# really thick kefir PIC



## Guest

I have talked before about cold brewing kefir. Mine Is not too tart and is as thick and creamy as yogurt. I saw that one of the yogurt companies was adding C02 to carbonate yogurt. WHY do that when kefir is so much better 

[attachment deleted by admin]


----------



## Sondra

ok so please explain again how you do this step by step I want mine that thick


----------



## Guest

Thick kefir

1) Place grains into a clean jar -do not rinse them first
2) Fill jar 3/4 with cold goat milk
3) Leave at room Temp for 24-36 hours -occasionally shake jar, loosen lid to let gas escape then tighten again
4) Place Kefir into the refrigerator for a few days or up to a week
5) Strain kefir into clean jar

Repeat


----------



## Guest

Thanks for the instructions and pictures. I should be getting my first keifer grains this week sometime and I can't wait to try it.
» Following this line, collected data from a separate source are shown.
-- pv_equiv track=rewrite | github.com/end0tknr/SpringVue | src/main/python/lib/service/mlit_seisanryokuchi.py | __divide_rows
-- ===== SOURCE A (Python) =====
-- def __divide_rows(org_rows, chunk_size, atri_keys):
--     i = 0
--     chunk = []
--     ret_rows = []
--     for org_row in org_rows:
--         new_tuple = ()
--         for atri_key in atri_keys:
--             new_tuple += (org_row[atri_key],)
--         chunk.append( new_tuple )
--
--         if len(chunk) >= chunk_size:
--             ret_rows.append(chunk)
--             chunk = []
--         i += 1
--
--     if len(chunk) > 0:
--         ret_rows.append(chunk)
--
--     return ret_rows
-- ===== SOURCE B (Python) =====
-- def __divide_rows(org_rows, chunk_size, atri_keys):
--     projected = [tuple(row[k] for k in atri_keys) for row in org_rows]
--     step = chunk_size if chunk_size >= 1 else 1
--     return [projected[i:i + step] for i in range(0, len(projected), step)]
-- ===== Notes on version B (the rewrite author's own statement) =====
-- stated objective: simpler
-- what changed: Replaces the running chunk/counter accumulator with two passes: project every row first, then cut the projected list into chunks by slicing at range(0, n, step), clamping a non-positive chunk_size to step 1 (which yields A's singleton chunks).
import Mathlib
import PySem

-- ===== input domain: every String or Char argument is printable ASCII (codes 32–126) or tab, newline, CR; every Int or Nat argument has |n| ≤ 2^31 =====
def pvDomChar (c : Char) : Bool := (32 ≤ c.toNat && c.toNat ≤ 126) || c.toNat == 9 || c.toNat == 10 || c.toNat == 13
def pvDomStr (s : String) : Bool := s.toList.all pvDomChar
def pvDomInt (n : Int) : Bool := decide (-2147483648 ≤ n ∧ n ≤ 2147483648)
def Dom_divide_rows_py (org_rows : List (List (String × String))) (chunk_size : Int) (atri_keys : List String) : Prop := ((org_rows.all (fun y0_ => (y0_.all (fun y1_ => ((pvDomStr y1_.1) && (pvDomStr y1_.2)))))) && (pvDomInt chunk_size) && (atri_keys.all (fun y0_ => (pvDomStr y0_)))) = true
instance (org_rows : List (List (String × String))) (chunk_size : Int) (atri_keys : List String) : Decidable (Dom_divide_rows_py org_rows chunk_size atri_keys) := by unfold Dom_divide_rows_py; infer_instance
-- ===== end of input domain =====

-- B projects all rows in one pass, then slices the projected list into chunks of
-- step = max(chunk_size, 1) (simpler decomposition; no running chunk/counter).


-- ===== PORT A =====
-- literal transliteration of A: running chunk + result accumulator; org_row[k] is a
-- dict lookup (getD with dummy default ""; Pre_ guarantees the key is present).
def divide_rows_py (org_rows : List (List (String × String))) (chunk_size : Int) (atri_keys : List String) : List (List (List String)) :=
  let st := org_rows.foldl
    (fun (st : List (List String) × List (List (List String))) org_row =>
      let new_tuple := atri_keys.foldl
        (fun t atri_key => t ++ [PySem.Dict.getD (PySem.Dict.ofList org_row) atri_key ""]) []
      let chunk := st.1 ++ [new_tuple]
      if chunk_size ≤ (chunk.length : Int) then ([], st.2 ++ [chunk]) else (chunk, st.2))
    ([], [])
  if st.1.length > 0 then st.2 ++ [st.1] else st.2

-- ===== PORT B =====
-- literal transliteration of B: projection pass, then range/slice chunking.
def divide_rows_py_alt (org_rows : List (List (String × String))) (chunk_size : Int) (atri_keys : List String) : List (List (List String)) :=
  let projected := org_rows.map
    (fun row => atri_keys.map (fun k => PySem.Dict.getD (PySem.Dict.ofList row) k ""))
  let step : Int := if 1 ≤ chunk_size then chunk_size else 1
  (PySem.List.pyRange 0 (projected.length : Int) step).map
    (fun i => PySem.List.slice projected (some i) (some (i + step)))

-- ===== PRECONDITION & SPEC =====
-- Pre_ excludes exactly the inputs where Python A raises KeyError: some row lacking
-- one of atri_keys (Python B raises there too).
def Pre_divide_rows_py (org_rows : List (List (String × String))) (chunk_size : Int) (atri_keys : List String) : Prop :=
  ∀ row ∈ org_rows, ∀ k ∈ atri_keys, (row.map Prod.fst).contains k
instance (org_rows : List (List (String × String))) (chunk_size : Int) (atri_keys : List String) : Decidable (Pre_divide_rows_py org_rows chunk_size atri_keys) := by unfold Pre_divide_rows_py; infer_instance

def pvWitness_divide_rows_py : (List (List (String × String))) × Int × List String :=
  ([[("a", "1"), ("b", "2")], [("a", "3"), ("b", "4")], [("a", "5"), ("b", "6")]], 2, ["a", "b"])

def Spec_divide_rows_py (org_rows : List (List (String × String))) (chunk_size : Int) (atri_keys : List String) (out : List (List (List String))) : Prop := out = divide_rows_py_alt org_rows chunk_size atri_keys
instance (org_rows : List (List (String × String))) (chunk_size : Int) (atri_keys : List String) (out : List (List (List String))) : Decidable (Spec_divide_rows_py org_rows chunk_size atri_keys out) := by unfold Spec_divide_rows_py; infer_instance

-- ===== CLAIM (what is proved, stated in full; the proofs are below) =====
def Claim_equal_divide_rows_py : Prop := ∀ (org_rows : List (List (String × String))) (chunk_size : Int) (atri_keys : List String), Dom_divide_rows_py org_rows chunk_size atri_keys → Pre_divide_rows_py org_rows chunk_size atri_keys → Spec_divide_rows_py org_rows chunk_size atri_keys (divide_rows_py org_rows chunk_size atri_keys)

-- ===== LEMMAS AND PROOFS =====

-- the common meaning of both programs: cut l into chunks of size m+1
def chunksRec {α : Type} (m : Nat) : List α → List (List α)
  | [] => []
  | x :: l => ((x :: l).take (m+1)) :: chunksRec m ((x :: l).drop (m+1))
  termination_by l => l.length
  decreasing_by simp

theorem chunksRec_nil {α : Type} (m : Nat) : chunksRec (α := α) m [] = [] := by
  rw [chunksRec.eq_def]

theorem chunksRec_of_ne_nil {α : Type} (m : Nat) (l : List α) (h : l ≠ []) :
    chunksRec m l = l.take (m+1) :: chunksRec m (l.drop (m+1)) := by
  cases l with
  | nil => exact absurd rfl h
  | cons x t => rw [chunksRec.eq_def]

-- the chunk count (Nat ceiling division), unrolled once
theorem count_succ (m n : Nat) (hn : 1 ≤ n) :
    (n + m) / (m + 1) = ((n - (m + 1)) + m) / (m + 1) + 1 := by
  by_cases h : n ≤ m + 1
  · have h0 : n - (m + 1) = 0 := by omega
    rw [h0, show (n + m) / (m + 1) = 1 from Nat.div_eq_of_lt_le (by omega) (by omega),
        show (0 + m) / (m + 1) = 0 from Nat.div_eq_of_lt (by omega)]
  · have he : n + m = ((n - (m + 1)) + m) + (m + 1) := by omega
    rw [he, Nat.add_div_right _ (by omega)]

-- A's loop over the unprojected list, started on a partial chunk c (|c| ≤ m) and an
-- accumulator r, then finalized, yields r followed by the (m+1)-chunks of c ++ l.map g.
theorem foldA_proj {α γ : Type} (cs : Int) (m : Nat) (g : α → γ)
    (hm : ∀ n : Nat, 1 ≤ n → (cs ≤ (n : Int) ↔ m + 1 ≤ n)) :
    ∀ (l : List α) (c : List γ) (r : List (List γ)), c.length ≤ m →
      (if (List.foldl (fun (st : List γ × List (List γ)) x =>
              if cs ≤ ((st.1 ++ [g x]).length : Int) then ([], st.2 ++ [st.1 ++ [g x]])
              else (st.1 ++ [g x], st.2)) (c, r) l).1.length > 0
       then (List.foldl (fun (st : List γ × List (List γ)) x =>
              if cs ≤ ((st.1 ++ [g x]).length : Int) then ([], st.2 ++ [st.1 ++ [g x]])
              else (st.1 ++ [g x], st.2)) (c, r) l).2
            ++ [(List.foldl (fun (st : List γ × List (List γ)) x =>
              if cs ≤ ((st.1 ++ [g x]).length : Int) then ([], st.2 ++ [st.1 ++ [g x]])
              else (st.1 ++ [g x], st.2)) (c, r) l).1]
       else (List.foldl (fun (st : List γ × List (List γ)) x =>
              if cs ≤ ((st.1 ++ [g x]).length : Int) then ([], st.2 ++ [st.1 ++ [g x]])
              else (st.1 ++ [g x], st.2)) (c, r) l).2)
      = r ++ chunksRec m (c ++ l.map g) := by
  intro l
  induction l with
  | nil =>
    intro c r hc
    cases c with
    | nil => simp [chunksRec_nil]
    | cons y ys =>
      simp only [List.foldl_nil, List.map_nil, List.append_nil]
      rw [chunksRec_of_ne_nil m _ (by simp)]
      rw [List.take_of_length_le (Nat.le_succ_of_le hc),
          List.drop_eq_nil_of_le (Nat.le_succ_of_le hc)]
      simp [chunksRec_nil]
  | cons x l ih =>
    intro c r hc
    simp only [List.foldl_cons]
    by_cases h : m + 1 ≤ (c ++ [g x]).length
    · have hcond : cs ≤ ((c ++ [g x]).length : Int) := by rw [hm _ (by simp)]; exact h
      rw [if_pos hcond, ih [] (r ++ [c ++ [g x]]) (Nat.zero_le m)]
      have hlen : (c ++ [g x]).length = m + 1 := by simp at h ⊢; omega
      rw [chunksRec_of_ne_nil m (c ++ (x :: l).map g) (by simp)]
      have hassoc : c ++ (x :: l).map g = (c ++ [g x]) ++ l.map g := by simp
      rw [hassoc, ← hlen, List.take_left, List.drop_left]
      simp
    · have hcond : ¬ cs ≤ ((c ++ [g x]).length : Int) := by rw [hm _ (by simp)]; exact h
      rw [if_neg hcond, ih (c ++ [g x]) r (by simp at h ⊢; omega)]
      simp

-- B's pyRange/slice pass, in closed Nat form
theorem sliceB_closed {α : Type} (m : Nat) (l : List α) :
    (PySem.List.pyRange 0 (l.length : Int) ((m + 1 : Nat) : Int)).map
        (fun i => PySem.List.slice l (some i) (some (i + ((m + 1 : Nat) : Int))))
      = (List.range ((l.length + m) / (m + 1))).map
          (fun k => (l.drop ((m+1) * k)).take (m+1)) := by
  have hpos : (0 : Int) < ((m + 1 : Nat) : Int) := by exact_mod_cast Nat.succ_pos m
  rw [PySem.List.pyRange_of_pos 0 _ hpos]
  have hcount : (if (0 : Int) < (l.length : Int)
      then (((l.length : Int) - 0 + ((m+1:Nat):Int) - 1) / ((m+1:Nat):Int)).toNat else 0)
      = (l.length + m) / (m + 1) := by
    cases l with
    | nil =>
      rw [if_neg (by simp)]
      simp only [List.length_nil, Nat.zero_add]
      rw [Nat.div_eq_of_lt (by omega)]
    | cons x t =>
      rw [if_pos (by exact_mod_cast Nat.succ_pos t.length)]
      have e : ((x :: t).length : Int) - 0 + ((m+1:Nat):Int) - 1
          = (((x :: t).length + m : Nat) : Int) := by push_cast; ring
      rw [e, ← Int.natCast_div, Int.toNat_natCast]
  rw [hcount, List.map_map]
  apply List.map_congr_left
  intro k _
  simp only [Function.comp]
  have e1 : (0 : Int) + ((m+1:Nat):Int) * (k : Int) = (((m+1) * k : Nat) : Int) := by
    push_cast; ring
  rw [e1, PySem.List.slice_natCast_add]

-- the closed form computes chunksRec
theorem closed_eq_chunksRec {α : Type} (m : Nat) :
    ∀ (n : Nat) (l : List α), l.length ≤ n →
      (List.range ((l.length + m) / (m + 1))).map
          (fun k => (l.drop ((m+1) * k)).take (m+1)) = chunksRec m l := by
  intro n
  induction n with
  | zero =>
    intro l hl
    cases l with
    | nil =>
      rw [chunksRec_nil]
      simp only [List.length_nil, Nat.zero_add]
      rw [Nat.div_eq_of_lt (by omega)]
      simp
    | cons x t => simp at hl
  | succ n ih =>
    intro l hl
    cases l with
    | nil =>
      rw [chunksRec_nil]
      simp only [List.length_nil, Nat.zero_add]
      rw [Nat.div_eq_of_lt (by omega)]
      simp
    | cons x t =>
      rw [count_succ m (x :: t).length (by simp), List.range_succ_eq_map,
          List.map_cons, List.map_map]
      rw [chunksRec_of_ne_nil m _ (by simp)]
      simp only [List.length_cons, Nat.succ_sub_succ]
      congr 1
      have hlen2 : ((x :: t).drop (m+1)).length = t.length - m := by simp
      have hih := ih ((x :: t).drop (m+1)) (by simp at hl ⊢; omega)
      rw [hlen2] at hih
      refine Eq.trans ?_ hih
      apply List.map_congr_left
      intro k _
      simp only [Function.comp]
      have e : (m + 1) * Nat.succ k = (m + 1) + (m + 1) * k := by
        simp [Nat.succ_eq_add_one]; ring
      rw [List.drop_drop, e]

-- ===== VERDICT (by name: the statement is the Claim_ definition above) =====
theorem divide_rows_py_spec : Claim_equal_divide_rows_py := by
  intro org_rows chunk_size atri_keys _ _
  show divide_rows_py org_rows chunk_size atri_keys
      = divide_rows_py_alt org_rows chunk_size atri_keys
  have hex : ∃ m : Nat, (if 1 ≤ chunk_size then chunk_size else 1) = ((m + 1 : Nat) : Int) := by
    by_cases h : 1 ≤ chunk_size
    · exact ⟨chunk_size.toNat - 1, by rw [if_pos h]; omega⟩
    · exact ⟨0, by rw [if_neg h]; norm_num⟩
  obtain ⟨m, hstep⟩ := hex
  have hm : ∀ n : Nat, 1 ≤ n → (chunk_size ≤ (n : Int) ↔ m + 1 ≤ n) := by
    intro n hn
    by_cases h : 1 ≤ chunk_size
    · rw [if_pos h] at hstep; omega
    · rw [if_neg h] at hstep; omega
  unfold divide_rows_py divide_rows_py_alt
  simp only [PySem.List.foldl_append_singleton_eq_map, List.nil_append]
  rw [hstep]
  have h1 := foldA_proj chunk_size m
    (fun row => atri_keys.map (fun k => PySem.Dict.getD (PySem.Dict.ofList row) k ""))
    hm org_rows [] [] (Nat.zero_le m)
  have h2 := sliceB_closed m
    (org_rows.map (fun row => atri_keys.map (fun k => PySem.Dict.getD (PySem.Dict.ofList row) k "")))
  have h3 := closed_eq_chunksRec m
    (org_rows.map (fun row => atri_keys.map (fun k => PySem.Dict.getD (PySem.Dict.ofList row) k ""))).length
    (org_rows.map (fun row => atri_keys.map (fun k => PySem.Dict.getD (PySem.Dict.ofList row) k "")))
    le_rfl
  exact h1.trans ((h2.trans h3).symm)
Vicki even sent me a personal blender to make smoothies. 

Sara


----------



## LMonty

Do you have to pasteurize to do kefir?


----------



## Sondra

no I never pasturize for kefir except if giving to babies on CAE prevention

Thanks Chris I have some in the frig now for 3 days hoping it will get thick like yours.


----------



## Guest

Sondra, I was thinking of you when I posted  Check your kefir after the three days by shaking it up good and just straining off a little. If it is not as thick as you want go ahead and give it more time. 

I stumbled onto this accidentally when we were slower than usual going through our kefir. The Kefir had been sitting in milk in the fridge for a week or more. When I strained it I had too press it through with a spatula. I was surprised that it did not get tart, it tastes very good. So I tried to do it again on purpose and so far it works every time.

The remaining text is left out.